Aji Pipi de Mono (capsicum microcarpium)

Aji Pipi de Mono (capsicum microcarpium)

It’s official. 104°F fevers, a sore throat, achy joints and a clogged nose; I’m down with the cold. In the past, I was a fervent believer of the Hungarian Dancing Hat Cold Cure: you just go to bed with a bottle of your favorite brand of hard liquor. Then you place a hat on one of the bedposts at your feet and you hit the bottle until you begin to see the hat start to dance on its own. By the time this happens, you don’t care a %$#! about the flu anymore.But coming with a bottle of decent liquor in the jungle is very difficult, indeed, so there’s always the need of an alternate cure. I was feeling miserable, especially since the part I hate the most of having a cold is the way how my nose clogs, as if someone had poured a truckload of hardening cement into it. Getting my hands on a jar of Vick Vaporum jelly was also out of the question, mainly with the way drugs and medicine are now hard to come by in my home country, all due to the chavenitas’ miserable politics (cancer patients are literally dropping like flies down here).

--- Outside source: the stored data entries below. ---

lemma cfAltStep_getD (W : Int) (hW : 0 < W) (x y : Int) (s : Nat) (acc : List Int)
    (hlen : acc.length = W.toNat) :
    (cfAltStep W x acc y).getD s 0 = acc.getD s 0 + qAt W (s : Int) (clsOf W x) (clsOf W y) := by
  have hkey : PySem.Int.mod (x * y) W = ((x % W) * (y % W)) % W := by
    rw [PySem.Int.mod_eq_emod_of_pos hW, Int.mul_emod]
  have hb0 : 0 ≤ PySem.Int.mod (x * y) W := by
    rw [hkey]; exact Int.emod_nonneg _ (by omega)
  have hb1 : PySem.Int.mod (x * y) W < (acc.length : Int) := by
    rw [hkey]
    have := Int.emod_lt_of_pos ((x % W) * (y % W)) hW
    omega
  simp only [cfAltStep]
  by_cases hp : PySem.Int.mod (x - y) 2 = 0
  · rw [if_pos hp, getD_set_bump _ _ _ _ hb0 hb1]
    have hxy : x % 2 = y % 2 := (mod2_iff x y).1 hp
    rw [hkey]
    simp [qAt, clsOf, hxy]
  · rw [if_neg hp]
    have h1 : PySem.List.pyGetD acc (PySem.Int.mod (x * y) W) 0 - 1
        = PySem.List.pyGetD acc (PySem.Int.mod (x * y) W) 0 + (-1) := by ring
    rw [h1, getD_set_bump _ _ _ _ hb0 hb1]
    have hxy : ¬ (x % 2 = y % 2) := fun h => hp ((mod2_iff x y).2 h)
    rw [hkey]
    simp [qAt, clsOf, hxy]

lemma cfAltInner_getD (W : Int) (hW : 0 < W) (x : Int) (s : Nat) :
    ∀ (ys acc : List Int), acc.length = W.toNat →
    (cfAltInner W x acc ys).getD s 0
      = acc.getD s 0 + ((ys.map (fun y => qAt W (s : Int) (clsOf W x) (clsOf W y))).sum) := by
  intro ys
  induction ys with
  | nil => intro acc h; simp [cfAltInner]
  | cons y ys ih =>
    intro acc hlen
    rw [show cfAltInner W x acc (y :: ys) = cfAltInner W x (cfAltStep W x acc y) ys from rfl]
    rw [ih _ (by rw [cfAltStep_length]; exact hlen), cfAltStep_getD W hW x y s acc hlen]
    simp only [List.map_cons, List.sum_cons]
    ring

lemma cfAltLoop_getD (W : Int) (hW : 0 < W) (s : Nat) :
    ∀ (ls acc : List Int), acc.length = W.toNat →
    (cfAltLoop W acc ls).getD s 0 = acc.getD s 0 + pairQ W (s : Int) (ls.map (clsOf W)) := by
  intro ls
  induction ls with
  | nil => intro acc h; simp [cfAltLoop, pairQ]
  | cons x xs ih =>
    intro acc hlen
    rw [show cfAltLoop W acc (x :: xs) = cfAltLoop W (cfAltInner W x acc xs) xs from rfl]
    rw [ih _ (by rw [cfAltInner_length]; exact hlen), cfAltInner_getD W hW x s xs acc hlen]
    simp only [List.map_cons, pairQ, List.map_map, Function.comp_def]
    omega

-- ===== A side: counts =====

lemma counts_fold (W : Int) (hW : 0 < W) (s : Nat) :
    ∀ (Xs : List (List Int)) (ce co : List Int), ce.length = W.toNat → co.length = W.toNat →
    ((Xs.foldl (cfCountStep W) (ce, co)).1.getD s 0
        = ce.getD s 0 + ((List.count ((s : Int), (0:Int)) (Xs.map (fun c => clsOf W ((c.length : Int)))) : Int)))
    ∧ ((Xs.foldl (cfCountStep W) (ce, co)).2.getD s 0
        = co.getD s 0 + ((List.count ((s : Int), (1:Int)) (Xs.map (fun c => clsOf W ((c.length : Int)))) : Int)))
    ∧ (Xs.foldl (cfCountStep W) (ce, co)).1.length = W.toNat
    ∧ (Xs.foldl (cfCountStep W) (ce, co)).2.length = W.toNat := by
  intro Xs
  induction Xs with
  | nil => intro ce co h1 h2; simp [h1, h2]
  | cons c Xs ih =>
    intro ce co h1 h2
    rw [List.foldl_cons]
    have hrkey : PySem.Int.mod ((c.length : Int)) W = (c.length : Int) % W :=
      PySem.Int.mod_eq_emod_of_pos hW
    have hr0 : 0 ≤ (c.length : Int) % W := Int.emod_nonneg _ (by omega)
    have hr1 : (c.length : Int) % W < W := Int.emod_lt_of_pos _ hW
    have h2mod : PySem.Int.mod ((c.length : Int)) 2 = (c.length : Int) % 2 :=
      PySem.Int.mod_eq_emod_of_pos (by norm_num)
    by_cases hev : (c.length : Int) % 2 = 0
    · have hstep : cfCountStep W (ce, co) c
          = (ce.set (((c.length : Int)) % W).toNat (PySem.List.pyGetD ce (((c.length : Int)) % W) 0 + 1), co) := by
        simp only [cfCountStep, PySem.List.len_eq, hrkey, h2mod, if_pos hev]
      rw [hstep]
      have hlen' : (ce.set (((c.length : Int)) % W).toNat (PySem.List.pyGetD ce (((c.length : Int)) % W) 0 + 1)).length = W.toNat := by
        simp [h1]
      obtain ⟨ih1, ih2, ih3, ih4⟩ := ih _ _ hlen' h2
      have hbump := getD_set_bump ce ((c.length : Int) % W) s 1 hr0 (by rw [h1]; omega)
      refine ⟨?_, ?_, ih3, ih4⟩
      · rw [ih1, hbump, List.map_cons]
        by_cases hrs : (c.length : Int) % W = (s : Int)
        · have hcq : clsOf W ((c.length : Int)) = ((s : Int), (0:Int)) := by
            unfold clsOf; rw [hrs, hev]
          rw [if_pos hrs]
          simp [hcq]
          ring
        · have hcq : ¬ (clsOf W ((c.length : Int)) = ((s : Int), (0:Int))) := by
            simp [clsOf, hrs]
          rw [if_neg hrs]
          simp [hcq]
      · rw [ih2, List.map_cons]
        have hcq : ¬ (clsOf W ((c.length : Int)) = ((s : Int), (1:Int))) := by
          simp [clsOf, hev]
        simp [hcq]
    · have hodd : (c.length : Int) % 2 = 1 := by omega
      have hstep : cfCountStep W (ce, co) c
          = (ce, co.set (((c.length : Int)) % W).toNat (PySem.List.pyGetD co (((c.length : Int)) % W) 0 + 1)) := by
        simp only [cfCountStep, PySem.List.len_eq, hrkey, h2mod, if_neg hev]
      rw [hstep]
      have hlen' : (co.set (((c.length : Int)) % W).toNat (PySem.List.pyGetD co (((c.length : Int)) % W) 0 + 1)).length = W.toNat := by
        simp [h2]
      obtain ⟨ih1, ih2, ih3, ih4⟩ := ih _ _ h1 hlen'
      have hbump := getD_set_bump co ((c.length : Int) % W) s 1 hr0 (by rw [h2]; omega)
      refine ⟨?_, ?_, ih3, ih4⟩
      · rw [ih1, List.map_cons]
        have hcq : ¬ (clsOf W ((c.length : Int)) = ((s : Int), (0:Int))) := by
          simp [clsOf, hodd]
        simp [hcq]
      · rw [ih2, hbump, List.map_cons]
        by_cases hrs : (c.length : Int) % W = (s : Int)
        · have hcq : clsOf W ((c.length : Int)) = ((s : Int), (1:Int)) := by
            unfold clsOf; rw [hrs, hodd]
          rw [if_pos hrs]
          simp [hcq]
          ring
        · have hcq : ¬ (clsOf W ((c.length : Int)) = ((s : Int), (1:Int))) := by
            simp [clsOf, hrs]
          rw [if_neg hrs]
          simp [hcq]

-- ===== pairQ combinatorics =====

lemma qAt_comm (W s : Int) (a b : Int × Int) : qAt W s a b = qAt W s b a := by
  unfold qAt
  rw [mul_comm b.1 a.1]
  by_cases h : a.2 = b.2
  · simp [h]
  · have h' : ¬ (b.2 = a.2) := fun hh => h hh.symm
    simp [h, h']

lemma pairQ_perm (W s : Int) {l l' : List (Int × Int)} (h : l.Perm l') :
    pairQ W s l = pairQ W s l' := by
  induction h with
  | nil => rfl
  | cons x h ih =>
    simp only [pairQ, ih, (h.map (qAt W s x)).sum_eq]
  | swap x y l =>
    simp only [pairQ, List.map_cons, List.sum_cons]
    rw [qAt_comm W s y x]
    ring
  | trans h1 h2 ih1 ih2 => exact ih1.trans ih2

lemma pairQ_append (W s : Int) : ∀ (xs ys : List (Int × Int)),
    pairQ W s (xs ++ ys) = pairQ W s xs + pairQ W s ys + crossQ W s xs ys := by
  intro xs ys
  induction xs with
  | nil => simp [pairQ, crossQ]
  | cons x xs ih =>
    simp only [List.cons_append, pairQ, List.map_append, List.sum_append, ih, crossQ,
      List.map_cons, List.sum_cons]
    ring

lemma crossQ_nil_right (W s : Int) (xs : List (Int × Int)) : crossQ W s xs [] = 0 := by
  simp [crossQ]

lemma crossQ_append_right (W s : Int) (xs ys zs : List (Int × Int)) :
    crossQ W s xs (ys ++ zs) = crossQ W s xs ys + crossQ W s xs zs := by
  unfold crossQ
  rw [← PySem.List.sum_map_add_int]
  congr 1
  apply List.map_congr_left
  intro x _
  rw [List.map_append, List.sum_append]

lemma crossQ_flatten (W s : Int) (xs : List (Int × Int)) :
    ∀ (ls : List (List (Int × Int))),
    crossQ W s xs ls.flatten = (ls.map (crossQ W s xs)).sum := by
  intro ls
  induction ls with
  | nil => simp [crossQ_nil_right]
  | cons b ls ih => simp [List.flatten_cons, crossQ_append_right, ih]

lemma crossQ_replicate (W s : Int) (n m : Nat) (q1 q2 : Int × Int) :
    crossQ W s (List.replicate n q1) (List.replicate m q2)
      = (n : Int) * (m : Int) * qAt W s q1 q2 := by
  unfold crossQ
  simp [List.map_replicate, List.sum_replicate]
  ring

Then I remembered that I have a great solution for a clogged nose… growing right at my backyard. It’s a spicy pepper called ‘Aji pipi de mono’ (capsicum microcarpium). Now, don’t laugh; but it actually translates as ‘little monkey dick’ (see picture embedded at the top and I dare you to tell me it doesn’t look exactly as its name implies!)

I went to the place where my backyard ends, bordering the rainforest. There are always two or three bushes of this small wonder pepper growing at that spot. I grabbed six or seven of these things and promptly returned to my house.

Then, I put these peppers into the jar of my blender, along with half an onion, a sliver of sweet bell pepper for consistency, eye of newt, some vinegar and sugar. Well, if I must ingest it, the least I can do is make it palatable. Then I hit the ‘pureé’ button, proceeding to turn all this into a vegetable mash. The fumes of this mix knocked me back the moment I removed the lid of the blender.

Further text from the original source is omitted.